Implementation of the paper in headpose estimation(https://arxiv.org/abs/1812.00739) on the BIWI kinect headpose data(https://data.vision.ee.ethz.ch/cvl/gfanelli/head_pose/head_forest.html#db).
Python 3.7.3
Keras with tensorflow as Backend
Openpose(https://github.com/CMU-Perceptual-Computing-Lab/openpose)
Dlib
The paper is based on the hypothesis of learning a model for head pose estimation which relies only on five facial keypoint locations and abstracts out the dependency on appearance of the subject. A CNN-based framework which uses the probability distribution of keypoint locations in the form of heatmap images, as input to regress the head pose.

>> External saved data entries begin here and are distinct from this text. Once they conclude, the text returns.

theorem pv_sorted2_blocks {α : Type} (k1 : α → Int) (k2 : α → String)
    (rs : List Int) (hpw : rs.Pairwise (· < ·)) :
    ∀ xs : List α, (∀ x ∈ xs, k1 x ∈ rs) →
      PySem.List.sorted2 xs k1 k2 false
        = (rs.map (fun r => PySem.List.sorted (xs.filter (fun x => k1 x == r)) k2 false)).flatten := by
  intro xs
  induction xs using List.reverseRecOn with
  | nil => intro _; simp [PySem.List.sorted2, PySem.List.sorted]
  | append_singleton xs x ih =>
      intro hall
      have hx : k1 x ∈ rs := hall x (by simp)
      have hxs : ∀ y ∈ xs, k1 y ∈ rs := fun y hy => hall y (by simp [hy])
      rw [pv_sorted2_eq_foldl, List.foldl_append]
      simp only [List.foldl_cons, List.foldl_nil]
      rw [← pv_sorted2_eq_foldl, ih hxs]
      rw [pv_insertBy_blocks k1 k2 x
        (fun r => PySem.List.sorted (xs.filter (fun x => k1 x == r)) k2 false) rs hpw hx
        (by
          intro r _ y hy
          have h1 := (PySem.List.mem_sorted _ _ _ _).mp hy
          exact eq_of_beq (List.mem_filter.mp h1).2)]
      apply congrArg
      apply List.map_congr_left
      intro r _
      by_cases hr : r = k1 x
      · have hf : (xs ++ [x]).filter (fun y => k1 y == r) = xs.filter (fun y => k1 y == r) ++ [x] := by
          simp [List.filter_append, hr]
        rw [hf, pv_sorted_append, if_pos hr]
      · have hf : (xs ++ [x]).filter (fun y => k1 y == r) = xs.filter (fun y => k1 y == r) := by
          have : (k1 x == r) = false := by simp [Ne.symm hr]
          simp [List.filter_append, this]
        rw [hf, if_neg hr]

-- ---- facts about the fixed bucket tables ----

theorem pv_bucketOrder_eq : pvBucketOrder = pvPreferredBucketOrder := by decide

theorem pv_mb_mem {e : List (String × String)} {b : String}
    (h : match_priority_bucket e = some b) : b ∈ pvPreferredBucketOrder := by
  rw [← pv_bucketOrder_eq]
  unfold match_priority_bucket at h
  by_cases ht : pvMatchText e = ""
  · simp [ht] at h
  · simp only [ht, if_false] at h
    rcases List.findSome?_eq_some_iff.mp h with ⟨l₁, a, l₂, hsplit, ha, _⟩
    have hba : b = a := by
      by_cases hc : ((pvPatterns.getD a []).any
          (fun p => pvNorm p != "" && PySem.Str.isIn (pvNorm p) (pvMatchText e))) = true
      · rw [if_pos hc] at ha; exact (Option.some.inj ha).symm
      · rw [if_neg hc] at ha; exact absurd ha (by simp)
    rw [hba, hsplit]; simp

theorem pv_rank_mem : ∀ b ∈ pvPreferredBucketOrder, pvBRank b ∈ pvRs := by decide

theorem pv_rank_inj : ∀ b ∈ pvPreferredBucketOrder, ∀ b' ∈ pvPreferredBucketOrder,
    pvBRank b = pvBRank b' → b = b' := by decide

theorem pv_rs_eq_map : pvRs = pvPreferredBucketOrder.map pvBRank := by decide

theorem pv_rs_pairwise : pvRs.Pairwise (· < ·) := by decide

-- ---- A's bucketed dict characterised as a filter ----

theorem pv_pairFold_fst (entries : List (List (String × String))) :
    ∀ (d : PySem.Dict String (List (List (String × String)))) (un : List (List (String × String))),
      (entries.foldl
        (fun st e =>
          match match_priority_bucket e with
          | none => (st.1, st.2 ++ [e])
          | some b => (st.1.modify b [] (fun g => g ++ [e]), st.2))
        (d, un)).1
      = entries.foldl
          (fun d e =>
            match match_priority_bucket e with
            | none => d
            | some b => d.modify b [] (fun g => g ++ [e]))
          d := by
  induction entries with
  | nil => intro d un; rfl
  | cons e es ih =>
      intro d un
      simp only [List.foldl_cons]
      cases h : match_priority_bucket e with
      | none => exact ih d (un ++ [e])
      | some b => exact ih _ un

theorem pv_dictFold_eq_filterMap (entries : List (List (String × String))) :
    ∀ d : PySem.Dict String (List (List (String × String))),
      entries.foldl
        (fun d e =>
          match match_priority_bucket e with
          | none => d
          | some b => d.modify b [] (fun g => g ++ [e]))
        d
      = (entries.filterMap (fun e => (match_priority_bucket e).map (fun b => (b, e)))).foldl
          (fun d p => d.modify p.1 [] (fun g => g ++ [p.2])) d := by
  induction entries with
  | nil => intro d; rfl
  | cons e es ih =>
      intro d
      simp only [List.foldl_cons, List.filterMap_cons]
      cases h : match_priority_bucket e with
      | none => simp only [Option.map_none]; exact ih d
      | some b => simp only [Option.map_some, List.foldl_cons]; exact ih _

theorem pv_bucketed0_getD (b : String) :
    (pvBucketOrder.foldl (fun d k => d.insert k ([] : List (List (String × String))))
      PySem.Dict.empty).getD b [] = [] := by
  rw [pv_bucketOrder_eq]
  simp only [pvPreferredBucketOrder, List.foldl_cons, List.foldl_nil]
  simp [PySem.Dict.getD_insert]

theorem pv_filterMap_filter (b : String) (entries : List (List (String × String))) :
    ((entries.filterMap (fun e => (match_priority_bucket e).map (fun b' => (b', e)))).filter
      (fun p => p.1 == b)).map (fun p => p.2)
    = entries.filter (fun e => match_priority_bucket e == some b) := by
  induction entries with
  | nil => rfl
  | cons e es ih =>
      cases h : match_priority_bucket e with
      | none => simp [h, List.filterMap_cons_none, ih]
      | some b' =>
          by_cases hb : b' = b
          · simp [h, List.filterMap_cons_some, hb, ih]
          · simp [h, List.filterMap_cons_some, hb, ih]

The given images in the BIWI dataset has a wide perspective and hence it is important to get the face crops which is done using Dlib's convolutional face detector.
Original Image -
Cropped Image-
Facial Heatmaps are extracted from the cropped image using openpose
These Five heatmaps are stacked together and passed into the CNN for regression
The Model-
inpu = Input(shape = (96,96,5))
x = Conv2D(50, (5, 5), activation=None, padding='valid')(inpu)
#x = BatchNormalization()(x)
x = Activation('relu')(x)
x = MaxPooling2D(pool_size=(2, 2), strides=(2, 2))(x)
x = Dropout(0.2)(x)
x = Conv2D(50, (5, 5), activation=None, padding='valid')(x)
#x = BatchNormalization()(x)
x = Activation('relu')(x)
x = MaxPooling2D(pool_size=(2, 2), strides=(2, 2))(x)
x = Dropout(0.2)(x)
x = Conv2D(150, (5, 5), activation=None, padding='valid')(x)
#x = BatchNormalization()(x)
x = Activation('relu')(x)
x = MaxPooling2D(pool_size=(2, 2), strides=(2, 2))(x)
x = Dropout(0.3)(x)
x = Flatten()(x)
x = Dense(300, activation='tanh')(x)
x = Dropout(0.3)(x)
x = Dense(300, activation='tanh')(x)
x = Dropout(0.3)(x)
pred = Dense(3,activation='tanh')(x)
model = Model(inputs = inpu,outputs = pred)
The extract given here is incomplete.